Собака стояла по колено в воде в сотне ярдов, тоже пристально глядя на него. Солнце освещало ее сзади, ярко очерчивая силуэт. Хоффман затаил дыхание — он не хотел, чтобы пес его видел. Последний раз Хоффман встретил его между поваленными гниющими деревьями, которые, похоже, и были собачьим домом, и теперь не ожидал найти пса у реки. Канистра, наполнившись, начала погружаться, затягивая руку Хоффмана в ледяную воду. Он быстро выпрямился и недовольно заметил, как пес поспешно выскочил из воды и скрылся в густом лесу.
Виктор Хоффман, биолог-исследователь, изучал домашних животных в условиях дикой природы. Его интересовала продолжительность жизни таких одичавших собак: домашних животных, лишенных связи с человеком. В отличие от кошек, которые относительно легко возвращались из домашней обстановки к своей природной независимости, собаки редко выживали без прямого или косвенного вмешательства людей. И хотя требовались изрядные усилия, чтобы найти собак, живущих без поддержки человека, тема давала Хоффману определенные преимущества. Дикие собаки попадались редко, но, несмотря на критику коллег, которые сомневались в статистической достоверности его наблюдений, уникальные доклады биолога привлекали много слушателей, и он считался авторитетом в своей области.
Сейчас объектом его исследований были собаки-одиночки, живущие в глухих местах, где у них не было возможности охотиться группами или питаться на свалках.
Десять дней он осторожно расспрашивал лесорубов и лесников вдоль Западного побережья Соединенных Штатов, и расспросы принесли плоды; а в этом году случились еще две удачные находки.
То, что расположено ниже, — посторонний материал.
-- pv_equiv track=rewrite | github.com/chi-collective/genparse | bench/schema_grammar_coverage.py | reformat_grammar
-- ===== SOURCE A (Python) =====
-- def reformat_grammar(grammar):
--     """move start rule and remove zero-width rules"""
--     lines = grammar.split('\n')
--     new_grammar = ''
--     for line in lines:
--         if line == '|""i':
--             continue
--         if line.startswith('start'):
--             new_grammar = line + '\n' + new_grammar
--         else:
--             new_grammar += line + '\n'
--
--     return new_grammar
-- ===== SOURCE B (Python) =====
-- def reformat_grammar(grammar):
--     """move start rule and remove zero-width rules"""
--     lines = grammar.split('\n')
--     starts = [line for line in lines if line.startswith('start')]
--     others = [line for line in lines
--               if not line.startswith('start') and line != '|""i']
--     return (''.join(line + '\n' for line in reversed(starts))
--             + ''.join(line + '\n' for line in others))
-- ===== Notes on version B (the rewrite author's own statement) =====
-- stated objective: simpler
-- what changed: Replaces A's single loop that prepends/appends onto one growing string with a partition of the lines into start lines and kept other lines, joined as reversed starts followed by others.
import Mathlib
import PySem

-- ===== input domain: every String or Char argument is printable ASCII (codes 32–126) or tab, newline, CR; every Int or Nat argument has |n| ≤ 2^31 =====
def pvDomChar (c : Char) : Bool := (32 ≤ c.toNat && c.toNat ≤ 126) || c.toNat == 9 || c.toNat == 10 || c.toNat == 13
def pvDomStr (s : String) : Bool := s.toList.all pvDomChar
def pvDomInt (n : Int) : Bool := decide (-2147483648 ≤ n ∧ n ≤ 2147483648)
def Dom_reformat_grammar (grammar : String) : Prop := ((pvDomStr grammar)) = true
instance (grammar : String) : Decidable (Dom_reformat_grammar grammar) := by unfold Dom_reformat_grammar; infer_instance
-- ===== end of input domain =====

-- B partitions the split lines into start lines and kept other lines and joins them
-- (reversed starts first), instead of A's single loop prepending/appending onto one growing string.

-- ===== PORT A =====
def reformat_grammar (grammar : String) : String :=
  -- grammar.split('\n'): the separator "\n" is nonempty, so Str.split? is always `some`; getD [] is never used
  let lines : List String := (PySem.Str.split? grammar "\n").getD []
  lines.foldl (fun new_grammar line =>
    if line == "|\"\"i" then new_grammar
    else if PySem.Str.startswith line "start" then line ++ "\n" ++ new_grammar
    else new_grammar ++ (line ++ "\n")) ""

-- ===== PORT B =====
def reformat_grammar_alt (grammar : String) : String :=
  let lines : List String := (PySem.Str.split? grammar "\n").getD []
  let starts := lines.filter (fun line => PySem.Str.startswith line "start")
  let others := lines.filter (fun line =>
    !(PySem.Str.startswith line "start") && !(line == "|\"\"i"))
  PySem.Str.join "" (starts.reverse.map (fun line => line ++ "\n")) ++
    PySem.Str.join "" (others.map (fun line => line ++ "\n"))

-- ===== PRECONDITION & SPEC =====
def Spec_reformat_grammar (grammar : String) (out : String) : Prop := out = reformat_grammar_alt grammar
instance (grammar : String) (out : String) : Decidable (Spec_reformat_grammar grammar out) := by unfold Spec_reformat_grammar; infer_instance

-- ===== CLAIM (what is proved, stated in full; the proofs are below) =====
def Claim_equal_reformat_grammar : Prop := ∀ (grammar : String), Dom_reformat_grammar grammar → Spec_reformat_grammar grammar (reformat_grammar grammar)

-- ===== LEMMAS AND PROOFS =====

-- join of per-line "+'\n'" strings, the shape both sides of the proof reduce to
def pvJ (xs : List String) : String := PySem.Str.join "" (xs.map (fun l => l ++ "\n"))

theorem pvJ_nil : pvJ [] = "" := rfl

theorem pvJ_cons (x : String) (xs : List String) :
    pvJ (x :: xs) = x ++ "\n" ++ pvJ xs := by
  apply String.toList_inj.mp
  cases xs <;>
    simp [pvJ, PySem.Str.join, PySem.Chars.join_cons_cons, PySem.Chars.join_singleton,
      String.toList_append]

theorem pvJ_append_singleton (xs : List String) (x : String) :
    pvJ (xs ++ [x]) = pvJ xs ++ (x ++ "\n") := by
  induction xs with
  | nil => simp [pvJ_nil, pvJ_cons]
  | cons y ys ih =>
      simp only [List.cons_append, pvJ_cons, ih, String.append_assoc]

-- the invariant of A's loop: the accumulator sits between the (reversed) start lines
-- collected so far and the kept other lines
theorem pvLoopA (lines : List String) (acc : String) :
    lines.foldl (fun new_grammar line =>
        if line == "|\"\"i" then new_grammar
        else if PySem.Str.startswith line "start" then line ++ "\n" ++ new_grammar
        else new_grammar ++ (line ++ "\n")) acc
      = pvJ ((lines.filter (fun l => PySem.Str.startswith l "start")).reverse) ++ acc ++
        pvJ (lines.filter (fun l => !(PySem.Str.startswith l "start") && !(l == "|\"\"i"))) := by
  induction lines generalizing acc with
  | nil => simp [pvJ_nil, String.append_empty, String.empty_append]
  | cons l ls ih =>
      by_cases hz : (l == "|\"\"i") = true
      · have hl : l = "|\"\"i" := by simpa using hz
        have hst : PySem.Str.startswith l "start" = false := by subst hl; decide
        simp only [List.foldl_cons, List.filter_cons, hz, hst, if_true,
          Bool.not_true, Bool.and_false, if_false, Bool.false_eq_true]
        exact ih acc
      · have hz' : (l == "|\"\"i") = false := by simpa using hz
        by_cases hst : PySem.Str.startswith l "start" = true
        · simp only [List.foldl_cons, List.filter_cons, hz', hst, if_true, Bool.not_true,
            Bool.false_and, if_false, Bool.false_eq_true, List.reverse_cons,
            pvJ_append_singleton]
          rw [ih (l ++ "\n" ++ acc)]
          simp [String.append_assoc]
        · have hst' : PySem.Str.startswith l "start" = false := by simpa using hst
          simp only [List.foldl_cons, List.filter_cons, hz', hst', if_false, Bool.not_false,
            Bool.true_and, if_true, Bool.false_eq_true]
          rw [ih (acc ++ (l ++ "\n"))]
          simp [pvJ_cons, String.append_assoc]

-- ===== VERDICT (by name: the statement is the Claim_ definition above) =====
theorem reformat_grammar_spec : Claim_equal_reformat_grammar := by
  intro grammar _
  unfold Spec_reformat_grammar reformat_grammar reformat_grammar_alt
  rw [pvLoopA]
  simp [pvJ, String.append_empty]
-- pv_equiv track=rewrite | github.com/d-krupke/CheckMyTex | web_app/helpers.py | find_main_tex_in_dict
-- ===== SOURCE A (Python) =====
-- def find_main_tex_in_dict(file_dict: dict[str, str]) -> str | None:
--     """Find the main .tex file from provided mapping."""
--     common_names = [
--         "main.tex",
--         "document.tex",
--         "thesis.tex",
--         "paper.tex",
--         "report.tex",
--     ]
--
--     for name in common_names:
--         for filename in file_dict:
--             if filename.endswith(f"/{name}") or filename == name:
--                 return filename
--
--     for filename, content in file_dict.items():
--         if filename.endswith(".tex") and "\\documentclass" in content:
--             return filename
--
--     for filename in file_dict:
--         if filename.endswith(".tex"):
--             return filename
--
--     return None
-- ===== SOURCE B (Python) =====
-- def find_main_tex_in_dict(file_dict: dict[str, str]) -> str | None:
--     """Find the main .tex file from provided mapping (single pass)."""
--     common_names = [
--         "main.tex",
--         "document.tex",
--         "thesis.tex",
--         "paper.tex",
--         "report.tex",
--     ]
--     best_idx = None
--     best_name = None
--     doc_candidate = None
--     first_tex = None
--     for filename, content in file_dict.items():
--         for i, name in enumerate(common_names):
--             if filename == name or filename.endswith("/" + name):
--                 if best_idx is None or i < best_idx:
--                     best_idx = i
--                     best_name = filename
--                 break
--         if filename.endswith(".tex"):
--             if first_tex is None:
--                 first_tex = filename
--             if doc_candidate is None and "\\documentclass" in content:
--                 doc_candidate = filename
--     if best_name is not None:
--         return best_name
--     if doc_candidate is not None:
--         return doc_candidate
--     return first_tex
-- ===== Notes on version B (the rewrite author's own statement) =====
-- stated objective: alternative
-- what changed: replaces A's up-to-seven sequential scans (one per common name plus two fallback scans) by a single pass over the dict that maintains the best common-name match by smallest name index (earliest entry on ties), the first .tex with \documentclass, and the first .tex
import Mathlib
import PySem
-- pv_equiv track=rewrite | github.com/itorisaias/interfatecs | interfatecs/2024/Fase 2/codigo/coisadecalouro.py | obter_dias_totais
-- ===== SOURCE A (Python) =====
-- def obter_dias_totais(dia, mes, meses):
--     total_dias = 0
--     for mes_curto, dias, mes_extenso  in meses:
--         if mes == mes_extenso:
--             total_dias += dia
--             return total_dias
--         total_dias += dias
--     return -1
-- ===== SOURCE B (Python) =====
-- def obter_dias_totais(dia, mes, meses):
--     pos = {}
--     running = 0
--     for _mes_curto, dias, mes_extenso in meses:
--         if mes_extenso not in pos:
--             pos[mes_extenso] = running
--         running += dias
--     if mes in pos:
--         return pos[mes] + dia
--     return -1
-- ===== Notes on version B (the rewrite author's own statement) =====
-- stated objective: alternative
-- what changed: Replaces A's early-returning accumulating scan with a one-pass prefix-sum lookup table (first occurrence wins) followed by a single dict lookup.
import Mathlib
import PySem

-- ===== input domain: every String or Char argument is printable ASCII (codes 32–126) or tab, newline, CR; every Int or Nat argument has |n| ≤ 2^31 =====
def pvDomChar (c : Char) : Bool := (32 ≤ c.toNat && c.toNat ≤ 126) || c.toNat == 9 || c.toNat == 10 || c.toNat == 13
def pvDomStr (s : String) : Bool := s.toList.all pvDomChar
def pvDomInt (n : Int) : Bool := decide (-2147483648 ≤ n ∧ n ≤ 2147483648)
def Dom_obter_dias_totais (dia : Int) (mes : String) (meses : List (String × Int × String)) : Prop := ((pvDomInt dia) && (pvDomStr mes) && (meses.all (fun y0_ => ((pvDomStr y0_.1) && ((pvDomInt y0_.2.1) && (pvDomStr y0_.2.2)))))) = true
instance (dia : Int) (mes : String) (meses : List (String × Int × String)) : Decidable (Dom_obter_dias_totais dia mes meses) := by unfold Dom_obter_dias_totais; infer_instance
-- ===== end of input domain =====

-- B replaces A's early-returning accumulating scan by a prefix-sum lookup table built in
-- one pass (first occurrence of a month name wins) followed by a single dict lookup
-- (objective: alternative).

-- ===== PORT A =====
-- the for-loop of A: scans meses carrying total_dias, returning early on a name match
def obterA (dia : Int) (mes : String) : List (String × Int × String) → Int → Int
  | [], _ => -1
  | (_, dias, mes_extenso) :: rest, total_dias =>
    if mes = mes_extenso then total_dias + dia
    else obterA dia mes rest (total_dias + dias)

def obter_dias_totais (dia : Int) (mes : String) (meses : List (String × Int × String)) : Int :=
  obterA dia mes meses 0

-- ===== PORT B =====
-- one fold building (pos, running): pos maps each first-seen month name to the days before it
def obterBStep (st : PySem.Dict String Int × Int) (t : String × Int × String) :
    PySem.Dict String Int × Int :=
  let pos := if st.1.contains t.2.2 then st.1 else st.1.insert t.2.2 st.2
  (pos, st.2 + t.2.1)

def obter_dias_totais_alt (dia : Int) (mes : String) (meses : List (String × Int × String)) : Int :=
  let st := meses.foldl obterBStep (PySem.Dict.empty, 0)
  match st.1.get? mes with
  | some p => p + dia
  | none => -1

-- ===== PRECONDITION & SPEC =====
def Spec_obter_dias_totais (dia : Int) (mes : String) (meses : List (String × Int × String)) (out : Int) : Prop := out = obter_dias_totais_alt dia mes meses
instance (dia : Int) (mes : String) (meses : List (String × Int × String)) (out : Int) : Decidable (Spec_obter_dias_totais dia mes meses out) := by unfold Spec_obter_dias_totais; infer_instance

-- ===== CLAIM (what is proved, stated in full; the proofs are below) =====
def Claim_equal_obter_dias_totais : Prop := ∀ (dia : Int) (mes : String) (meses : List (String × Int × String)), Dom_obter_dias_totais dia mes meses → Spec_obter_dias_totais dia mes meses (obter_dias_totais dia mes meses)

-- ===== LEMMAS AND PROOFS =====

-- loop invariant: if mes is not yet in the table, A's scan from accumulator t equals
-- (days recorded for mes in the finished table, relative to the current running total r) + dia
theorem obterA_eq_lookup (dia : Int) (mes : String) :
    ∀ (meses : List (String × Int × String)) (d : PySem.Dict String Int) (r t : Int),
      d.get? mes = none →
      obterA dia mes meses t =
        match (meses.foldl obterBStep (d, r)).1.get? mes with
        | some p => t + (p - r) + dia
        | none => -1 := by
  intro meses
  induction meses with
  | nil => intro d r t h; simp [obterA, h]
  | cons hd rest ih =>
    intro d r t h
    obtain ⟨mc, dias, me⟩ := hd
    by_cases hm : mes = me
    · subst hm
      have hc : d.contains mes = false := by
        rw [PySem.Dict.contains_eq_isSome_get?, h]; rfl
      have hkey : ∀ (l : List (String × Int × String)) (d' : PySem.Dict String Int) (r' : Int),
          d'.get? mes = some r →
          (l.foldl obterBStep (d', r')).1.get? mes = some r := by
        intro l
        induction l with
        | nil => intro d' r' h'; exact h'
        | cons x xs ihx =>
          intro d' r' h'
          simp only [List.foldl_cons, obterBStep]
          apply ihx
          by_cases hcx : d'.contains x.2.2
          · simp [hcx, h']
          · by_cases hx : mes = x.2.2
            · exfalso
              rw [PySem.Dict.contains_eq_isSome_get?, ← hx, h'] at hcx
              simp at hcx
            · simp only [hcx, Bool.false_eq_true, if_false]
              rw [PySem.Dict.get?_insert_of_ne d' r' hx, h']
      simp only [obterA, List.foldl_cons, obterBStep, hc, Bool.false_eq_true,
        if_false, if_pos trivial]
      rw [hkey rest _ _ (PySem.Dict.get?_insert_self d mes r)]
      ring_nf
    · simp only [obterA, if_neg hm, List.foldl_cons, obterBStep]
      have h' : (if d.contains me then d else d.insert me r).get? mes = none := by
        by_cases hc : d.contains me
        · simp [hc, h]
        · simp only [hc, Bool.false_eq_true, if_false]
          rw [PySem.Dict.get?_insert_of_ne d r hm, h]
      rw [ih _ (r + dias) (t + dias) h']
      cases hres : ((rest.foldl obterBStep
          ((if d.contains me then d else d.insert me r), r + dias)).1.get? mes) with
      | none => simp
      | some p => simp only []; ring_nf

-- ===== VERDICT (by name: the statement is the Claim_ definition above) =====
theorem obter_dias_totais_spec : Claim_equal_obter_dias_totais := by
  intro dia mes meses _
  unfold Spec_obter_dias_totais obter_dias_totais obter_dias_totais_alt
  rw [obterA_eq_lookup dia mes meses PySem.Dict.empty 0 0 (PySem.Dict.get?_empty mes)]
  show _ = (match (meses.foldl obterBStep (PySem.Dict.empty, 0)).1.get? mes with
    | some p => p + dia | none => -1)
  cases (meses.foldl obterBStep (PySem.Dict.empty, 0)).1.get? mes with
  | none => rfl
  | some p => show 0 + (p - 0) + dia = p + dia; ring
-- pv_equiv track=rewrite | github.com/chan0park/PCoNMT | src/get_phrases.py | convert_to_lookup_dict
-- ===== SOURCE A (Python) =====
-- def convert_to_lookup_dict(phrase_filtered):
--     res = {}
--     for phrase in phrase_filtered.keys():
--         words = phrase.split("_")
--         try:
--             res[words[0]].add(phrase)
--         except:
--             res[words[0]] = set([phrase])
--     return res
-- ===== SOURCE B (Python) =====
-- def convert_to_lookup_dict(phrase_filtered):
--     pairs = [(p.split("_")[0], p) for p in phrase_filtered.keys()]
--     firsts = list(dict.fromkeys(w for w, _ in pairs))
--     return {w: {p for w2, p in pairs if w2 == w} for w in firsts}
-- ===== Notes on version B (the rewrite author's own statement) =====
-- stated objective: alternative
-- what changed: Replaces A's single pass that grows a dict of sets via try/except per phrase with a two-phase group-by: split each phrase once into (first-word, phrase) pairs, compute the ordered distinct first words with dict.fromkeys, then build each group by one set comprehension filtering the pair list; trades A's single pass for a per-word scan.
import Mathlib
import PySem

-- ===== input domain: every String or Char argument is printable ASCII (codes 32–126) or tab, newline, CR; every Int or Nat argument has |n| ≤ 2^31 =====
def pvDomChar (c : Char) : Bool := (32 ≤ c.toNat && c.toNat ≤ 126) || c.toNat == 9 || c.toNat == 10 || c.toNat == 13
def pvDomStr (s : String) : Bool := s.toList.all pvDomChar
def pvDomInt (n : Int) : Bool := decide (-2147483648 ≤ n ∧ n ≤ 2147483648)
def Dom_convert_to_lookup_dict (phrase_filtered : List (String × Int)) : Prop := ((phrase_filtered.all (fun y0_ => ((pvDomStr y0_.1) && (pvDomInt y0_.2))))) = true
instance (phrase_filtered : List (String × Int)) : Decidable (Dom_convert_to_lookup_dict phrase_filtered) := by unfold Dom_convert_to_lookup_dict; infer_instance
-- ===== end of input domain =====

-- B replaces A's incremental try/except dict-of-sets build with a two-phase group-by
-- (ordered distinct first words, then one filtered set per word): an alternative that trades
-- A's single pass for a per-word scan (O(k*n) for k distinct first words; not faster).


-- ===== PORT A =====
-- phrase.split("_")[0]; exact: split? with the nonempty separator "_" always returns `some` of a
-- nonempty list, so the getD default and the index 0 lookup never see the fallback.
def pvFirstWord (phrase : String) : String :=
  let words := (PySem.Str.split? phrase "_").getD []
  PySem.List.pyGetD words 0 ""

-- the loop body of A: res[words[0]].add(phrase), except KeyError → res[words[0]] = set([phrase])
def pvStepA (res : PySem.Dict String (PySem.Set String)) (phrase : String) :
    PySem.Dict String (PySem.Set String) :=
  let w0 := pvFirstWord phrase
  match res.get? w0 with
  | some s => res.insert w0 (PySem.Set.add s phrase)
  | none   => res.insert w0 (PySem.Set.ofList [phrase])

def convert_to_lookup_dict (phrase_filtered : List (String × Int)) : List (String × List String) :=
  ((PySem.Dict.ofList phrase_filtered).keys.foldl pvStepA PySem.Dict.empty).items

-- ===== PORT B =====
def convert_to_lookup_dict_alt (phrase_filtered : List (String × Int)) : List (String × List String) :=
  let pairs := (PySem.Dict.ofList phrase_filtered).keys.map (fun p => (pvFirstWord p, p))
  let firsts := PySem.List.dedup (pairs.map (fun wp => wp.1))
  (PySem.Dict.ofList (firsts.map (fun w =>
    (w, PySem.Set.ofList ((pairs.filter (fun wp => wp.1 == w)).map (fun wp => wp.2)))))).items

-- ===== PRECONDITION & SPEC =====
def Spec_convert_to_lookup_dict (phrase_filtered : List (String × Int)) (out : List (String × List String)) : Prop := out = convert_to_lookup_dict_alt phrase_filtered
instance (phrase_filtered : List (String × Int)) (out : List (String × List String)) : Decidable (Spec_convert_to_lookup_dict phrase_filtered out) := by unfold Spec_convert_to_lookup_dict; infer_instance

-- ===== CLAIM (what is proved, stated in full; the proofs are below) =====
def Claim_equal_convert_to_lookup_dict : Prop := ∀ (phrase_filtered : List (String × Int)), Dom_convert_to_lookup_dict phrase_filtered → Spec_convert_to_lookup_dict phrase_filtered (convert_to_lookup_dict phrase_filtered)

-- ===== LEMMAS AND PROOFS =====

-- A's loop body is an insert at the key pvFirstWord phrase (the two branches only differ in the value)
theorem pvStepA_eq_insert :
    pvStepA = fun (res : PySem.Dict String (PySem.Set String)) phrase =>
      res.insert (pvFirstWord phrase)
        (match res.get? (pvFirstWord phrase) with
         | some s => PySem.Set.add s phrase
         | none   => PySem.Set.ofList [phrase]) := by
  funext res phrase
  unfold pvStepA
  cases h : res.get? (pvFirstWord phrase) <;> simp [h]

-- collapsing the match: the step always stores old-group ++ [phrase]
theorem pvStepA_getD (res : PySem.Dict String (PySem.Set String)) (phrase : String)
    (hfresh : ∀ s, res.get? (pvFirstWord phrase) = some s → phrase ∉ s) :
    pvStepA res phrase = res.insert (pvFirstWord phrase) (res.getD (pvFirstWord phrase) [] ++ [phrase]) := by
  simp only [pvStepA_eq_insert]
  cases h : res.get? (pvFirstWord phrase) with
  | none =>
      rw [PySem.Dict.getD_of_get?_eq_none _ _ h]
      simp [PySem.Set.ofList, PySem.Set.add]
  | some s =>
      rw [PySem.Dict.getD_of_get?_eq_some _ _ h]
      have hp : phrase ∉ s := hfresh s h
      have : PySem.Set.add s phrase = s ++ [phrase] := by
        simp [PySem.Set.add]
        intro hc
        exact absurd (by simpa using hc) hp
      simp [this]

-- loop invariant: folding A's step over a duplicate-free list of phrases appends, per key w,
-- exactly the phrases whose first word is w, in order
theorem pvFoldA_getD (ks : List String) :
    ∀ (d : PySem.Dict String (PySem.Set String)), ks.Nodup →
      (∀ w s, d.get? w = some s → ∀ p ∈ ks, p ∉ s) →
      ∀ w, (ks.foldl pvStepA d).getD w [] = d.getD w [] ++ ks.filter (fun p => pvFirstWord p == w) := by
  induction ks with
  | nil => intro d _ _ w; simp
  | cons p rest ih =>
      intro d hnd hinv w
      have hfresh : ∀ s, d.get? (pvFirstWord p) = some s → p ∉ s := by
        intro s hs; exact hinv _ s hs p (by simp)
      rw [List.foldl_cons, pvStepA_getD d p hfresh]
      set d' := d.insert (pvFirstWord p) (d.getD (pvFirstWord p) [] ++ [p]) with hd'
      have hnd' : rest.Nodup := hnd.of_cons
      have hinv' : ∀ w s, d'.get? w = some s → ∀ q ∈ rest, q ∉ s := by
        intro w s hs q hq
        rw [hd', PySem.Dict.get?_insert] at hs
        by_cases hw : w = pvFirstWord p
        · simp only [if_pos hw] at hs
          cases hs
          intro hmem
          rcases List.mem_append.mp hmem with hold | hone
          · cases hgd : d.get? (pvFirstWord p) with
            | none => rw [PySem.Dict.getD_of_get?_eq_none _ _ hgd] at hold; simp at hold
            | some s0 =>
                rw [PySem.Dict.getD_of_get?_eq_some _ _ hgd] at hold
                exact hinv _ s0 hgd q (by simp [hq]) hold
          · have : q = p := by simpa using hone
            exact (List.nodup_cons.mp hnd).1 (this ▸ hq)
        · simp only [if_neg hw] at hs
          exact hinv w s hs q (by simp [hq])
      rw [ih d' hnd' hinv' w]
      rw [hd', PySem.Dict.getD_insert]
      by_cases hw : w = pvFirstWord p
      · simp [hw]
      · have : (pvFirstWord p == w) = false := by
          simp; exact fun h => hw h.symm
        simp [hw, this]

-- ===== VERDICT (by name: the statement is the Claim_ definition above) =====
theorem convert_to_lookup_dict_spec : Claim_equal_convert_to_lookup_dict := by
  intro pf _
  unfold Spec_convert_to_lookup_dict convert_to_lookup_dict convert_to_lookup_dict_alt
  set ks := (PySem.Dict.ofList pf).keys with hks
  have hndks : ks.Nodup := PySem.Dict.nodup_keys_ofList pf
  -- A's dict after the loop
  set D := ks.foldl pvStepA PySem.Dict.empty with hD
  have hkeys : D.keys = PySem.Set.ofList (ks.map pvFirstWord) := by
    rw [hD, pvStepA_eq_insert]
    rw [PySem.Dict.keys_foldl_insert_key ks pvFirstWord _ PySem.Dict.empty]
    rw [PySem.Dict.keys_empty, PySem.Set.ofList_eq_foldl]
    rfl
  have hndD : D.keys.Nodup := by
    rw [hD, pvStepA_eq_insert]
    exact PySem.Dict.nodup_keys_foldl_insert_key ks pvFirstWord _ PySem.Dict.empty
      (by rw [PySem.Dict.keys_empty]; exact List.nodup_nil)
  have hgetD : ∀ w, D.getD w [] = ks.filter (fun p => pvFirstWord p == w) := by
    intro w
    rw [hD, pvFoldA_getD ks PySem.Dict.empty hndks
      (by intro w s hs; rw [PySem.Dict.get?_empty] at hs; cases hs) w]
    rw [PySem.Dict.getD_empty]
    rfl
  rw [PySem.Dict.items_eq_map_keys D hndD [], hkeys]
  simp only []
  -- normalize B's pair bookkeeping: the key list and each group, back in terms of ks
  have hB2 : ∀ w : String,
      (List.filter (fun wp => wp.1 == w) (ks.map (fun p => (pvFirstWord p, p)))).map
        (fun wp : String × String => wp.2) = ks.filter (fun p => pvFirstWord p == w) := by
    intro w
    rw [List.filter_map, List.map_map]
    simp [Function.comp_def]
  simp only [hB2, List.map_map, Function.comp_def]
  -- B's dict: fresh distinct keys, so its items are the mapped list itself
  have hfirsts : PySem.List.dedup (ks.map pvFirstWord) = PySem.Set.ofList (ks.map pvFirstWord) :=
    PySem.List.dedup_eq_ofList _
  rw [hfirsts]
  set firsts := PySem.Set.ofList (ks.map pvFirstWord) with hfi
  have hndf : firsts.Nodup := PySem.Set.nodup_ofList _
  have hitemsB : (PySem.Dict.ofList (firsts.map (fun w =>
      (w, PySem.Set.ofList (ks.filter (fun p => pvFirstWord p == w)))))).items
      = firsts.map (fun w => (w, PySem.Set.ofList (ks.filter (fun p => pvFirstWord p == w)))) := by
    have := PySem.Dict.items_foldl_insert_fresh
      (l := firsts.map (fun w => (w, PySem.Set.ofList (ks.filter (fun p => pvFirstWord p == w)))))
      (k := fun a => a.1) (v := fun a => a.2) (d := PySem.Dict.empty)
      (by intro a _; rw [PySem.Dict.contains_empty])
      (by simp only [List.map_map, Function.comp_def]; simpa using hndf)
    simpa [PySem.Dict.ofList, PySem.Dict.update, PySem.Dict.items, PySem.Dict.empty] using this
  rw [hitemsB]
  apply List.map_congr_left
  intro w _
  rw [hgetD w, PySem.Set.ofList_eq_self_of_nodup _ (hndks.filter _)]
Хоффман приехал на пару дней раньше, чтобы осуществить первую, сложнейшую фазу исследования — определить статус животного. Чаще всего собаки, названные дикими, оказывались либо брошенными домашними животными, либо теми, кого хозяева выпускали на свободный выгул. Судя по купированным ушам, этот пес родился не в лесу, но, похоже, его щенком потеряли или почему-то бросили. В ближайшие несколько дней Хоффман должен будет внимательно понаблюдать и определить его истинное состояние. Если собака действительно живет независимо от людей, биологи поставят вопрос: может ли домашнее животное выжить в дикой природе без помощи человека? Если это возможно, то как? Если нет, что этому причиной? Ошейник с радиопередатчиком и визуальное наблюдение дадут возможность узнать мельчайшие подробности жизни животного. Предыдущий пес, за которым они наблюдали в этом году, довольно быстро умер от голода.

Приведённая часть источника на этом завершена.